Description of the task:
From the entries below, please output exactly the lines starting at the one containing "cases i with" and ending at the one containing "simp only [pyBFind, if_neg hgt]", both included.

Saved entries:
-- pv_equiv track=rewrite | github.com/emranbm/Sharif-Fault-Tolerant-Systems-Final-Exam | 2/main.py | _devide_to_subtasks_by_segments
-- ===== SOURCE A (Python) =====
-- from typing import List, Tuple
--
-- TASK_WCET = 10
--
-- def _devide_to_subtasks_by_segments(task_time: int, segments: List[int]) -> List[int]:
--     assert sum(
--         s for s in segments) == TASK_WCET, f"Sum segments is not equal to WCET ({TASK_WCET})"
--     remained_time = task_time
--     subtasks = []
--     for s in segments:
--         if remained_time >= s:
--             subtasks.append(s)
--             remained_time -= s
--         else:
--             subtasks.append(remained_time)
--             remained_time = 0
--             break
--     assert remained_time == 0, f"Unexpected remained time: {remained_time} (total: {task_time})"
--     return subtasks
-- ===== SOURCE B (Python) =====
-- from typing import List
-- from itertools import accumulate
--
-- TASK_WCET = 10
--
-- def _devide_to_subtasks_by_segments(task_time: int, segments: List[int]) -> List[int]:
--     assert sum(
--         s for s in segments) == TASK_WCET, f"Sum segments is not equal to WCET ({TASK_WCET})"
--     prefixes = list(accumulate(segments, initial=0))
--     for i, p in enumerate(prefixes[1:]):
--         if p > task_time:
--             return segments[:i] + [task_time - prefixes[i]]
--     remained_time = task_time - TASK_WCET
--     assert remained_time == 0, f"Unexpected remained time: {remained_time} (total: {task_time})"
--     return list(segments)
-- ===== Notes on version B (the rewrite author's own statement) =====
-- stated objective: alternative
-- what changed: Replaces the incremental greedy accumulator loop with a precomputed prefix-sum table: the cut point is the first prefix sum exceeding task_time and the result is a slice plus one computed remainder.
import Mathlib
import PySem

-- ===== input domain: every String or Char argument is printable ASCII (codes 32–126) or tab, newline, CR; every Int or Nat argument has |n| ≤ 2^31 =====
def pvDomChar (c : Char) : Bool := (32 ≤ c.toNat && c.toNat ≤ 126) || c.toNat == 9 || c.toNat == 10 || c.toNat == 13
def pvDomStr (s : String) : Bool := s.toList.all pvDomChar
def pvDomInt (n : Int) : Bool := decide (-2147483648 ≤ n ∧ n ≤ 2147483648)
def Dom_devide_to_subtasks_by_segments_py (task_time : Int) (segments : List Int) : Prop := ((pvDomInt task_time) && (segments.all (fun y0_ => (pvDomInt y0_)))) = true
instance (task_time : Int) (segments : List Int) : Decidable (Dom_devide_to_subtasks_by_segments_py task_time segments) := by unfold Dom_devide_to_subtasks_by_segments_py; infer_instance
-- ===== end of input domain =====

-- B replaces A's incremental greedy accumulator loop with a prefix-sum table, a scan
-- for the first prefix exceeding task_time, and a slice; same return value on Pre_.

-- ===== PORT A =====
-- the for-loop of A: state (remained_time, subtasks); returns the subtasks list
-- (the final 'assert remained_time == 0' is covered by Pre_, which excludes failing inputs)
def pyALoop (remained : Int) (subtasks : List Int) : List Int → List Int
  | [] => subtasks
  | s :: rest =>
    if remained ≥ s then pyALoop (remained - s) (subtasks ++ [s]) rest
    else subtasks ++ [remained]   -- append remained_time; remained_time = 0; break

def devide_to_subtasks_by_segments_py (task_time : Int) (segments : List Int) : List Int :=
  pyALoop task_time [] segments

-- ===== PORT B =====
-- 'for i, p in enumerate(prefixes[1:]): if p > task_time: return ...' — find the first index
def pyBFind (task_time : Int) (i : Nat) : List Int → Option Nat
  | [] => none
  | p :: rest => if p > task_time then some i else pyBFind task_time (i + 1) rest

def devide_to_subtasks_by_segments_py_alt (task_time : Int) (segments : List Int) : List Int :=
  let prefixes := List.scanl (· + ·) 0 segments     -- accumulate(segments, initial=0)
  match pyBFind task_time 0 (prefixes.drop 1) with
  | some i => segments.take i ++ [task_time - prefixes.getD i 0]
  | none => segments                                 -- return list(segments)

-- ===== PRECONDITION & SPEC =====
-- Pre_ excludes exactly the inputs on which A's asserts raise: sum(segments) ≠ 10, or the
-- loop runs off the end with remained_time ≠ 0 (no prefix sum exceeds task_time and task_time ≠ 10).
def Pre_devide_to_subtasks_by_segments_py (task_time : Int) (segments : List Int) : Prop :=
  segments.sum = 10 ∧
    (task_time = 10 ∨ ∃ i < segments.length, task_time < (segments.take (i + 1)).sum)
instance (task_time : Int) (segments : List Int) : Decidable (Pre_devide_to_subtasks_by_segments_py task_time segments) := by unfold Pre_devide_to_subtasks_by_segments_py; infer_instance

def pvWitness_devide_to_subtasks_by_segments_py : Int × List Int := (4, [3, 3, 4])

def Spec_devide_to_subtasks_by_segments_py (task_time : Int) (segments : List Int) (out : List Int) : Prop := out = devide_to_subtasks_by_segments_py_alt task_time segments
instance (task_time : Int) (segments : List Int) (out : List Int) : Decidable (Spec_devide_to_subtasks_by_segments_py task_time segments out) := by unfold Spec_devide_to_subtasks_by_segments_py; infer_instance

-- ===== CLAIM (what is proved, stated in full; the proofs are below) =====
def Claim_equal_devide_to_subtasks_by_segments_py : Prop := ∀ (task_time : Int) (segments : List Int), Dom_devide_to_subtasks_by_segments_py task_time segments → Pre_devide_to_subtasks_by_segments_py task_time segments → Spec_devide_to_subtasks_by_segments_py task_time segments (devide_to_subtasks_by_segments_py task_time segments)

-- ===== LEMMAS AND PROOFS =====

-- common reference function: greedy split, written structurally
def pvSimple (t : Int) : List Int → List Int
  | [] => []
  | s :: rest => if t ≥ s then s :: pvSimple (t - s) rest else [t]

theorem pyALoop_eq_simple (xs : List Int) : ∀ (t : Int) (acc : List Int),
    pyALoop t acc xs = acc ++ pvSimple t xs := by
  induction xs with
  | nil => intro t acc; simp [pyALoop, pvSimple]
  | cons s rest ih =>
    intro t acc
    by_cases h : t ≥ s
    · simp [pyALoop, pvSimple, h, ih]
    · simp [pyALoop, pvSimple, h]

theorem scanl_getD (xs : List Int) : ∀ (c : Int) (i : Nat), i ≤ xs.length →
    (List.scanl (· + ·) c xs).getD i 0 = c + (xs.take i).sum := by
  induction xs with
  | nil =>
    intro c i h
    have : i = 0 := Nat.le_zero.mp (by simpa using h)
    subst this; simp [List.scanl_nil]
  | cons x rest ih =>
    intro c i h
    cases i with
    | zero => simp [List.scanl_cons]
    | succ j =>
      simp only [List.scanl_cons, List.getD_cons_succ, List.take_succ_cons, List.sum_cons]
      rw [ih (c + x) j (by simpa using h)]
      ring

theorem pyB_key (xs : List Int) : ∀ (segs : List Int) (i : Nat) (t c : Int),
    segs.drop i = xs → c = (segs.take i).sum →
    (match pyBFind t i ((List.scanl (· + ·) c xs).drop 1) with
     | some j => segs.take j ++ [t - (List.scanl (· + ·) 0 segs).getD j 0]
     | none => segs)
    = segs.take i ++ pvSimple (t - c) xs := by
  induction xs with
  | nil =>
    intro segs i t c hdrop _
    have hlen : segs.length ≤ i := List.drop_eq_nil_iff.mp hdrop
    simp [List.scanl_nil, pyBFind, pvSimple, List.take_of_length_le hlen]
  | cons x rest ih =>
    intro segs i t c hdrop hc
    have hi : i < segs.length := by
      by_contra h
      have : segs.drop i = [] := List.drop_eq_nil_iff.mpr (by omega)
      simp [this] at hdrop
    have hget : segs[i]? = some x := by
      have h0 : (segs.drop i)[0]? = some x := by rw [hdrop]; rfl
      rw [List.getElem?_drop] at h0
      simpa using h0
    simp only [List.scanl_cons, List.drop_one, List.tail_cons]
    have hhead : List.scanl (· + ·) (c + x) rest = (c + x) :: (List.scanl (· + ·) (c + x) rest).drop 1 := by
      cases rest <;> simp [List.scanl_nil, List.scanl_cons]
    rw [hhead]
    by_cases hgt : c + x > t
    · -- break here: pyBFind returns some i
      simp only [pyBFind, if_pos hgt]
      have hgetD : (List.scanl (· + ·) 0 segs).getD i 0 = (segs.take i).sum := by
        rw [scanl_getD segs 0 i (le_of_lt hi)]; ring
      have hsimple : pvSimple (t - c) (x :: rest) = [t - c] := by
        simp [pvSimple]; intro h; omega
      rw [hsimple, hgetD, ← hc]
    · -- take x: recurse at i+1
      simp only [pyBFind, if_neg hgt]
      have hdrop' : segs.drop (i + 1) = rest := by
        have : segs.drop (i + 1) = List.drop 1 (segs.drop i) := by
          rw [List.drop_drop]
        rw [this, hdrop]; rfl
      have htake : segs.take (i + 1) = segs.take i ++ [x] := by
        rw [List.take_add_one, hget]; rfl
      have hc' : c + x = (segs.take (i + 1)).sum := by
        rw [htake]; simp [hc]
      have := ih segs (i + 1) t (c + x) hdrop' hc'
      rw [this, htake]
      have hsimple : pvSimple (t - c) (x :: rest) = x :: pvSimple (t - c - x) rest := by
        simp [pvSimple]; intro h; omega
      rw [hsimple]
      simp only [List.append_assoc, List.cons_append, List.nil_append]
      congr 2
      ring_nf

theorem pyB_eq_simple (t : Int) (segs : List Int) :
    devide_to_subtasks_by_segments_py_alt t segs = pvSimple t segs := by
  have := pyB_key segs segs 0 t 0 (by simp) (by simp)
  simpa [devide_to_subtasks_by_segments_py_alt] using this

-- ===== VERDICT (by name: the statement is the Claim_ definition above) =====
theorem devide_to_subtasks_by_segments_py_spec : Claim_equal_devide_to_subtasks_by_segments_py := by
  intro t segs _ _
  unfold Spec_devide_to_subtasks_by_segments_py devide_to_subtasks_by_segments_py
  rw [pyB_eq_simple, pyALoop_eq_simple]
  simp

Written reply:
    cases i with
    | zero => simp [List.scanl_cons]
    | succ j =>
      simp only [List.scanl_cons, List.getD_cons_succ, List.take_succ_cons, List.sum_cons]
      rw [ih (c + x) j (by simpa using h)]
      ring

theorem pyB_key (xs : List Int) : ∀ (segs : List Int) (i : Nat) (t c : Int),
    segs.drop i = xs → c = (segs.take i).sum →
    (match pyBFind t i ((List.scanl (· + ·) c xs).drop 1) with
     | some j => segs.take j ++ [t - (List.scanl (· + ·) 0 segs).getD j 0]
     | none => segs)
    = segs.take i ++ pvSimple (t - c) xs := by
  induction xs with
  | nil =>
    intro segs i t c hdrop _
    have hlen : segs.length ≤ i := List.drop_eq_nil_iff.mp hdrop
    simp [List.scanl_nil, pyBFind, pvSimple, List.take_of_length_le hlen]
  | cons x rest ih =>
    intro segs i t c hdrop hc
    have hi : i < segs.length := by
      by_contra h
      have : segs.drop i = [] := List.drop_eq_nil_iff.mpr (by omega)
      simp [this] at hdrop
    have hget : segs[i]? = some x := by
      have h0 : (segs.drop i)[0]? = some x := by rw [hdrop]; rfl
      rw [List.getElem?_drop] at h0
      simpa using h0
    simp only [List.scanl_cons, List.drop_one, List.tail_cons]
    have hhead : List.scanl (· + ·) (c + x) rest = (c + x) :: (List.scanl (· + ·) (c + x) rest).drop 1 := by
      cases rest <;> simp [List.scanl_nil, List.scanl_cons]
    rw [hhead]
    by_cases hgt : c + x > t
    · -- break here: pyBFind returns some i
      simp only [pyBFind, if_pos hgt]
      have hgetD : (List.scanl (· + ·) 0 segs).getD i 0 = (segs.take i).sum := by
        rw [scanl_getD segs 0 i (le_of_lt hi)]; ring
      have hsimple : pvSimple (t - c) (x :: rest) = [t - c] := by
        simp [pvSimple]; intro h; omega
      rw [hsimple, hgetD, ← hc]
    · -- take x: recurse at i+1
      simp only [pyBFind, if_neg hgt]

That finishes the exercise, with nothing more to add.